PyBaMM icon indicating copy to clipboard operation
PyBaMM copied to clipboard

Hangs encountered in `IDAKLUJax` unit tests (`test_jacrev_vmap` and others)

Open agriyakhetarpal opened this issue 3 months ago • 7 comments

PyBaMM Version

develop

Python Version

3.11.8

Describe the bug

The test_jacrev_vmap test case in the TestIDAKLUJax class (present in tests/unit/test_solvers/test_idaklu_jax.py) hangs quite a lot during local development. It is one of the slowest tests to pass, to the point that coverage logging almost gets stuck indefinitely on 99% and that this test, in particular, takes time in several orders of magnitude more to complete when compared to the rest of the tests.

This is most likely coming from the recent migration to using pytest for running the unit tests (#3857), which also brought support for pytest-xdist for parallel execution of unit tests, where JAX-related unit tests take up a lot of time in CI in parallel mode.

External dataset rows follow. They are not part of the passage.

-- pv_equiv track=rewrite | github.com/ChrisChan8551/DNSA | hackerrank/countMeetings.py | countMeetings
-- ===== SOURCE A (Python) =====
-- def countMeetings(firstDay, lastDay):
--     # create a list of tuples looping through firstDay, lastDay
--     schedule = list(zip(firstDay, lastDay))
--     # sort the list by the lastDay, or index 1 of the tuple
--
--     #! instead of zip, you can use an array.
--     # schedule = []
--     # for i in range(len(firstDay)):
--     #     schedule.append(firstDay[i], lastDay[i])
--
--     schedule.sort(key=lambda x: x[1])
--     # initialize count variable
--     count = 0
--     # initialize a set to keep track of availability throughout the days.
--     # if it's available then add to set.
--     # else break
--     available = set()
--     #loop through the start,end
--     for start, end in schedule:
--         #then you loop through the start and end days to determine if the 'day' is in the available set
--         for day in range(start, end + 1):
--             if day not in available:
--                 available.add(day)
--                 count += 1
--                 break
--     return count
-- ===== SOURCE B (Python) =====
-- def countMeetings(firstDay, lastDay):
--     # Union-find "next free day": nxt[d] points past a block of known-taken days,
--     # so the earliest free day >= start is found by pointer chasing (with path
--     # compression) instead of scanning the interval day by day.
--     nxt = {}
--     count = 0
--     for start, end in sorted(zip(firstDay, lastDay), key=lambda x: x[1]):
--         day = start
--         path = []
--         while day in nxt:
--             path.append(day)
--             day = nxt[day]
--         for p in path:  # path compression
--             nxt[p] = day
--         if day <= end:
--             nxt[day] = day + 1
--             count += 1
--     return count
-- ===== Notes on version B (the rewrite author's own statement) =====
-- stated objective: alternative
-- what changed: The day-by-day scan of each interval for the earliest unused day is replaced by a union-find 'next free day' pointer dictionary with path compression, which follows pointers over blocks of already-taken days instead of testing each day's set membership.
import Mathlib
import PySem

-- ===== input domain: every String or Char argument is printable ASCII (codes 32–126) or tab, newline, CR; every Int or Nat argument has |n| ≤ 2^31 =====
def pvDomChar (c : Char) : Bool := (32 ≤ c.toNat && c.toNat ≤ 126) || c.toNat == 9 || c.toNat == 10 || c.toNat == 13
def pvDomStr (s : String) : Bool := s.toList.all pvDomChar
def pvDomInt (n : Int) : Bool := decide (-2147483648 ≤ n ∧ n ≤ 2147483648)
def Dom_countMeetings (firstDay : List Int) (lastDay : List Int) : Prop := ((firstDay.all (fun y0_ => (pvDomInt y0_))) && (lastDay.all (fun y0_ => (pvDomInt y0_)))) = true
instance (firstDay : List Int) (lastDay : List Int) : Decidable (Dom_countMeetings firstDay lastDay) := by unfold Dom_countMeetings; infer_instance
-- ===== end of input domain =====

-- A = greedy by end, scanning each interval day by day; B = the same greedy with a
-- union-find "next free day" pointer structure (path compression), a different algorithm
-- for locating the earliest unused day. Return values proved equal on all inputs.


-- ===== PORT A =====
-- inner 'for day in range(start, end+1): if day not in available: add; count += 1; break'
-- ported as a day-counter recursion (range is lazy in Python; steps = len(range(start, end+1)))
def innerA (d : Int) : Nat → PySem.Set Int → Int → (PySem.Set Int × Int)
  | 0, av, c => (av, c)
  | steps + 1, av, c =>
      if d ∈ av then innerA (d + 1) steps av c
      else (PySem.Set.add av d, c + 1)

def countMeetings (firstDay : List Int) (lastDay : List Int) : Int :=
  let schedule := PySem.List.sorted (firstDay.zip lastDay) (fun x => x.2) false
  (schedule.foldl
    (fun st p => innerA p.1 (p.2 + 1 - p.1).toNat st.1 st.2)
    (PySem.Set.empty, 0)).2

-- ===== PORT B =====
-- 'day = start; path = []; while day in nxt: path.append(day); day = nxt[day]'
-- fuel = nxt.size + 1 bounds the loop: the chain visits pairwise distinct keys.
def chaseB (nxt : PySem.Dict Int Int) : Nat → Int → Int × List Int
  | 0, d => (d, [])
  | fuel + 1, d =>
      match nxt.get? d with
      | none => (d, [])
      | some n => let (r, p) := chaseB nxt fuel n; (r, d :: p)

def stepB (st : PySem.Dict Int Int × Int) (p : Int × Int) : PySem.Dict Int Int × Int :=
  let (r, path) := chaseB st.1 (st.1.size + 1) p.1
  let nxt1 := path.foldl (fun m q => m.insert q r) st.1   -- path compression
  if r ≤ p.2 then (nxt1.insert r (r + 1), st.2 + 1) else (nxt1, st.2)

def countMeetings_alt (firstDay : List Int) (lastDay : List Int) : Int :=
  ((PySem.List.sorted (firstDay.zip lastDay) (fun x => x.2) false).foldl
    stepB (PySem.Dict.empty, 0)).2

-- ===== PRECONDITION & SPEC =====
def Spec_countMeetings (firstDay : List Int) (lastDay : List Int) (out : Int) : Prop := out = countMeetings_alt firstDay lastDay
instance (firstDay : List Int) (lastDay : List Int) (out : Int) : Decidable (Spec_countMeetings firstDay lastDay out) := by unfold Spec_countMeetings; infer_instance

-- ===== CLAIM (what is proved, stated in full; the proofs are below) =====
def Claim_equal_countMeetings : Prop := ∀ (firstDay : List Int) (lastDay : List Int), Dom_countMeetings firstDay lastDay → Spec_countMeetings firstDay lastDay (countMeetings firstDay lastDay)

-- ===== LEMMAS AND PROOFS =====

-- Simulation invariant between A's set of taken days and B's pointer dictionary:
-- same underlying set of days, and every pointer d ↦ v jumps over taken days only.
def InvCM (av : PySem.Set Int) (nxt : PySem.Dict Int Int) : Prop :=
  nxt.keys.Nodup ∧
  (∀ d : Int, d ∈ av ↔ nxt.contains d = true) ∧
  (∀ d v : Int, nxt.get? d = some v → d < v ∧ ∀ e : Int, d ≤ e → e < v → e ∈ av)

-- A's inner scan finds exactly the least free day ≥ start (if it fits in the interval).
theorem innerA_of_leastFree (av : PySem.Set Int) (c r : Int) (hnot : r ∉ av) :
    ∀ (steps : Nat) (a : Int), a ≤ r → (∀ e : Int, a ≤ e → e < r → e ∈ av) →
    innerA a steps av c =
      if r < a + (steps : Int) then (PySem.Set.add av r, c + 1) else (av, c) := by
  intro steps
  induction steps with
  | zero =>
    intro a har _
    rw [if_neg (by omega)]
    rfl
  | succ k ih =>
    intro a har hint
    by_cases hr : a = r
    · subst hr
      simp only [innerA, if_neg hnot]
      rw [if_pos (by push_cast; omega)]
    · have hm : a ∈ av := hint a le_rfl (by omega)
      simp only [innerA, if_pos hm]
      rw [ih (a + 1) (by omega) (fun e he1 he2 => hint e (by omega) he2)]
      by_cases hc : r < a + ((k : Int) + 1)
      · rw [if_pos (by omega), if_pos (by push_cast; omega)]
      · rw [if_neg (by omega), if_neg (by push_cast; omega)]

-- strictly fewer keys ≥ n than keys ≥ d when d is itself a key and d < n
theorem filter_ge_lt (l : List Int) (d n : Int) (hdn : d < n) (hd : d ∈ l) :
    (l.filter (fun k => decide (n ≤ k))).length < (l.filter (fun k => decide (d ≤ k))).length := by
  have h1 : l.filter (fun k => decide (n ≤ k)) =
      (l.filter (fun k => decide (d ≤ k))).filter (fun k => decide (n ≤ k)) := by
    rw [List.filter_filter]
    apply List.filter_congr
    intro x _
    by_cases hx : n ≤ x
    · simp [hx]; omega
    · simp [hx]
  rw [h1]
  apply List.length_filter_lt_length_iff_exists.mpr
  exact ⟨d, List.mem_filter.mpr ⟨hd, by simp⟩, by simp; omega⟩

theorem chaseB_spec (av : PySem.Set Int) (nxt : PySem.Dict Int Int) (hInv : InvCM av nxt) :
    ∀ (fuel : Nat) (d r : Int) (path : List Int),
      (nxt.keys.filter (fun k => decide (d ≤ k))).length < fuel →
      chaseB nxt fuel d = (r, path) →
      nxt.contains r = false ∧ d ≤ r ∧
      (∀ e : Int, d ≤ e → e < r → e ∈ av) ∧
      (∀ p ∈ path, nxt.contains p = true ∧ d ≤ p ∧ p < r) := by
  intro fuel
  induction fuel with
  | zero => intro d r path hlen; omega
  | succ fuel ih =>
    intro d r path hlen hch
    simp only [chaseB] at hch
    cases hget : nxt.get? d with
    | none =>
      rw [hget] at hch
      obtain ⟨rfl, rfl⟩ := Prod.mk.injEq .. ▸ hch
      refine ⟨(PySem.Dict.get?_eq_none_iff_contains nxt d).mp hget, le_rfl, ?_, ?_⟩
      · intro e h1 h2; omega
      · intro p hp; simp at hp
    | some n =>
      rw [hget] at hch
      simp only at hch
      obtain ⟨hlt, hint⟩ := hInv.2.2 d n hget
      have hcd : nxt.contains d = true := by
        rw [PySem.Dict.contains_eq_isSome_get?, hget]; rfl
      have hdk : d ∈ nxt.keys := (PySem.Dict.contains_iff_mem_keys nxt d).mp hcd
      cases hc : chaseB nxt fuel n with
      | mk r' p' =>
        rw [hc] at hch
        obtain ⟨rfl, rfl⟩ := Prod.mk.injEq .. ▸ hch
        have hb : (nxt.keys.filter (fun k => decide (n ≤ k))).length <
            (nxt.keys.filter (fun k => decide (d ≤ k))).length :=
          filter_ge_lt nxt.keys d n hlt hdk
        obtain ⟨h1, h2, h3, h4⟩ := ih n r' p' (by omega) hc
        refine ⟨h1, by omega, ?_, ?_⟩
        · intro e he1 he2
          by_cases hen : e < n
          · exact hint e he1 hen
          · exact h3 e (by omega) he2
        · intro p hp
          rcases List.mem_cons.mp hp with rfl | hp'
          · exact ⟨hcd, le_rfl, by omega⟩
          · obtain ⟨g1, g2, g3⟩ := h4 p hp'
            exact ⟨g1, by omega, g3⟩

theorem compress_spec (av : PySem.Set Int) (r : Int) :
    ∀ (path : List Int) (nxt : PySem.Dict Int Int), InvCM av nxt →
      (∀ p ∈ path, nxt.contains p = true ∧ p < r ∧ ∀ e : Int, p ≤ e → e < r → e ∈ av) →
      InvCM av (path.foldl (fun m q => m.insert q r) nxt) ∧
      (∀ k : Int, (path.foldl (fun m q => m.insert q r) nxt).contains k = nxt.contains k) := by
  intro path
  induction path with
  | nil => intro nxt hInv _; exact ⟨hInv, fun _ => rfl⟩
  | cons q path ih =>
    intro nxt hInv hps
    obtain ⟨hq, hqr, hqint⟩ := hps q (List.mem_cons_self ..)
    obtain ⟨hnd, hmem, hget⟩ := hInv
    have hcontains : ∀ k : Int, (nxt.insert q r).contains k = nxt.contains k := by
      intro k
      rw [PySem.Dict.contains_insert]
      by_cases hk : k = q
      · subst hk; simp [hq]
      · simp [hk]
    have hInv' : InvCM av (nxt.insert q r) := by
      refine ⟨PySem.Dict.nodup_keys_insert nxt q r hnd, ?_, ?_⟩
      · intro x; rw [hcontains x]; exact hmem x
      · intro d v hdv
        rw [PySem.Dict.get?_insert] at hdv
        by_cases hd : d = q
        · rw [if_pos hd] at hdv
          injection hdv with hv
          subst hd; subst hv
          exact ⟨hqr, hqint⟩
        · rw [if_neg hd] at hdv
          exact hget d v hdv
    have hps' : ∀ p ∈ path, (nxt.insert q r).contains p = true ∧ p < r ∧
        ∀ e : Int, p ≤ e → e < r → e ∈ av := by
      intro p hp
      obtain ⟨h1, h2, h3⟩ := hps p (List.mem_cons_of_mem _ hp)
      exact ⟨by rw [hcontains p]; exact h1, h2, h3⟩
    obtain ⟨hi, hcs⟩ := ih (nxt.insert q r) hInv' hps'
    simp only [List.foldl_cons]
    exact ⟨hi, fun k => by rw [hcs k, hcontains k]⟩

theorem assign_preserves (av : PySem.Set Int) (nxt : PySem.Dict Int Int) (r : Int)
    (hInv : InvCM av nxt) (hfree : nxt.contains r = false) :
    InvCM (PySem.Set.add av r) (nxt.insert r (r + 1)) := by
  obtain ⟨hnd, hmem, hget⟩ := hInv
  refine ⟨PySem.Dict.nodup_keys_insert nxt r (r + 1) hnd, ?_, ?_⟩
  · intro x
    rw [PySem.Set.mem_add av r x, PySem.Dict.contains_insert]
    by_cases hx : x = r
    · subst hx; simp
    · simp [hx, hmem x]
  · intro d v hdv
    rw [PySem.Dict.get?_insert] at hdv
    by_cases hd : d = r
    · rw [if_pos hd] at hdv
      injection hdv with hv
      refine ⟨by omega, ?_⟩
      intro e h1 h2
      have he : e = r := by omega
      exact he ▸ (PySem.Set.mem_add av r r).mpr (Or.inr rfl)
    · rw [if_neg hd] at hdv
      obtain ⟨g1, g2⟩ := hget d v hdv
      exact ⟨g1, fun e h1 h2 => (PySem.Set.mem_add av r e).mpr (Or.inl (g2 e h1 h2))⟩

theorem loop_sim (sched : List (Int × Int)) :
    ∀ (av : PySem.Set Int) (nxt : PySem.Dict Int Int) (c : Int), InvCM av nxt →
      (sched.foldl (fun st p => innerA p.1 (p.2 + 1 - p.1).toNat st.1 st.2) (av, c)).2 =
      (sched.foldl stepB (nxt, c)).2 := by
  induction sched with
  | nil => intro av nxt c _; rfl
  | cons p sched ih =>
    intro av nxt c hInv
    obtain ⟨s, e⟩ := p
    cases hc : chaseB nxt (nxt.size + 1) s with
    | mk r path =>
      have hfuel : (nxt.keys.filter (fun k => decide (s ≤ k))).length < nxt.size + 1 := by
        have h1 := List.length_filter_le (fun k => decide (s ≤ k)) nxt.keys
        have h2 : nxt.size = nxt.keys.length := by
          simp [PySem.Dict.size, PySem.Dict.keys]
        omega
      obtain ⟨hfree, hsr, hintv, hpath⟩ := chaseB_spec av nxt hInv _ s r path hfuel hc
      have hps : ∀ q ∈ path, nxt.contains q = true ∧ q < r ∧
          ∀ e' : Int, q ≤ e' → e' < r → e' ∈ av := by
        intro q hq
        obtain ⟨h1, h2, h3⟩ := hpath q hq
        exact ⟨h1, h3, fun e' he1 he2 => hintv e' (by omega) he2⟩
      obtain ⟨hInv1, hcont1⟩ := compress_spec av r path nxt hInv hps
      have hrnot : r ∉ av := by
        intro h
        have h2 := (hInv.2.1 r).mp h
        rw [hfree] at h2
        cases h2
      have hA : innerA s (e + 1 - s).toNat av c =
          if r ≤ e then (PySem.Set.add av r, c + 1) else (av, c) := by
        rw [innerA_of_leastFree av c r hrnot (e + 1 - s).toNat s hsr hintv]
        by_cases hre : r ≤ e
        · rw [if_pos (by omega), if_pos hre]
        · rw [if_neg (by omega), if_neg hre]
      have hB : stepB (nxt, c) (s, e) =
          if r ≤ e then ((path.foldl (fun m q => m.insert q r) nxt).insert r (r + 1), c + 1)
          else (path.foldl (fun m q => m.insert q r) nxt, c) := by
        simp only [stepB, hc]
      simp only [List.foldl_cons]
      rw [hB]
      show (sched.foldl _ (innerA s (e + 1 - s).toNat av c)).2 = _
      rw [hA]
      by_cases hre : r ≤ e
      · rw [if_pos hre, if_pos hre]
        exact ih _ _ _ (assign_preserves av _ r hInv1 (by rw [hcont1 r]; exact hfree))
      · rw [if_neg hre, if_neg hre]
        exact ih _ _ _ hInv1

-- ===== VERDICT (by name: the statement is the Claim_ definition above) =====
theorem countMeetings_spec : Claim_equal_countMeetings := by
  intro firstDay lastDay _
  unfold Spec_countMeetings countMeetings countMeetings_alt
  exact loop_sim _ PySem.Set.empty PySem.Dict.empty 0 (by
    refine ⟨PySem.Dict.nodup_keys_empty, ?_, ?_⟩ <;>
      simp [PySem.Set.empty, PySem.Dict.contains_empty, PySem.Dict.get?_empty])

Here's an SVG from a profiling sample with the pytest-profiling plugin from @prady0t earlier in the #infrastructure channel on Slack:

Expand to view

combined

which reveals that something is up with the JAX-related tests.

Steps to Reproduce

There isn't a better reproducer at this time, but to reproduce one can run nox -s coverage or its pytest --cov equivalent in the root directory – it is a bit slower than nox -s unit, but both of them seem to have the same issue.

Relevant log output

No response

agriyakhetarpal avatar Mar 31 '24 18:03 agriyakhetarpal

Temporary solution: wrap all classes and the methods with @pytest.mark.xdist_group(name="serial execution") to run them inside the same worker in serial mode.

This resolves the test_jacrev_vmap execution and it runs as normal – but test_jacrev_vector_getvars, and test_solver_ + test_solver_sensitivities from the JAX BDF solver are three other culprits which still aren't happy – they still take a lot longer than any other test. I assume we can extract more speedups with the newly enabled parallel testing, however, these test cases do not seem to budge and are causing bottlenecks. Maybe @jsbrittain would have some suggestions here?

agriyakhetarpal avatar Mar 31 '24 19:03 agriyakhetarpal

To bring some rudimentary sense of the issue at hand, here's what I can see locally on an M-series macOS machine:

Running the entire coverage suite with the JAX tests included:

1596 passed, 2 skipped in 663.93s (0:11:03)

And running it again, except test_idaklu_jax.py and test_jax_bdf_solver.py brings 98% of the test suite to completion at just 87 seconds!

agriyakhetarpal avatar Mar 31 '24 19:03 agriyakhetarpal

I saw this on python 3.9 as well

kratman avatar Apr 03 '24 18:04 kratman

@agriyakhetarpal To me it looks like the functions in there are parallel. So parallel tests with parallel code means a ton of extra threads. On my Mac those tests seem to use 4 threads each

kratman avatar Apr 03 '24 18:04 kratman

I want to help with this issue. Please let me know if you need another hand.

cringeyburger avatar Apr 06 '24 22:04 cringeyburger

Thanks, @prady0t, well, it's really just the attempt in https://github.com/pybamm-team/PyBaMM/issues/3948#issuecomment-2028878236 that's helped with one out of the four tests, so we need to dig deeper since the tests are running in parallel which slows it down but also that they are really slow in serial execution too. I think this can be tackled at a later time since the tests pass, at least. I think you're doing #3940 with @lorenzofavaro and that is a higher-priority issue we need to tackle at this moment :)

agriyakhetarpal avatar Apr 06 '24 22:04 agriyakhetarpal

Oops, I just realised that I mentioned and I tagged the wrong person, I am sorry. By all means, please feel free to help out here, @cringeyburger!

agriyakhetarpal avatar Apr 07 '24 21:04 agriyakhetarpal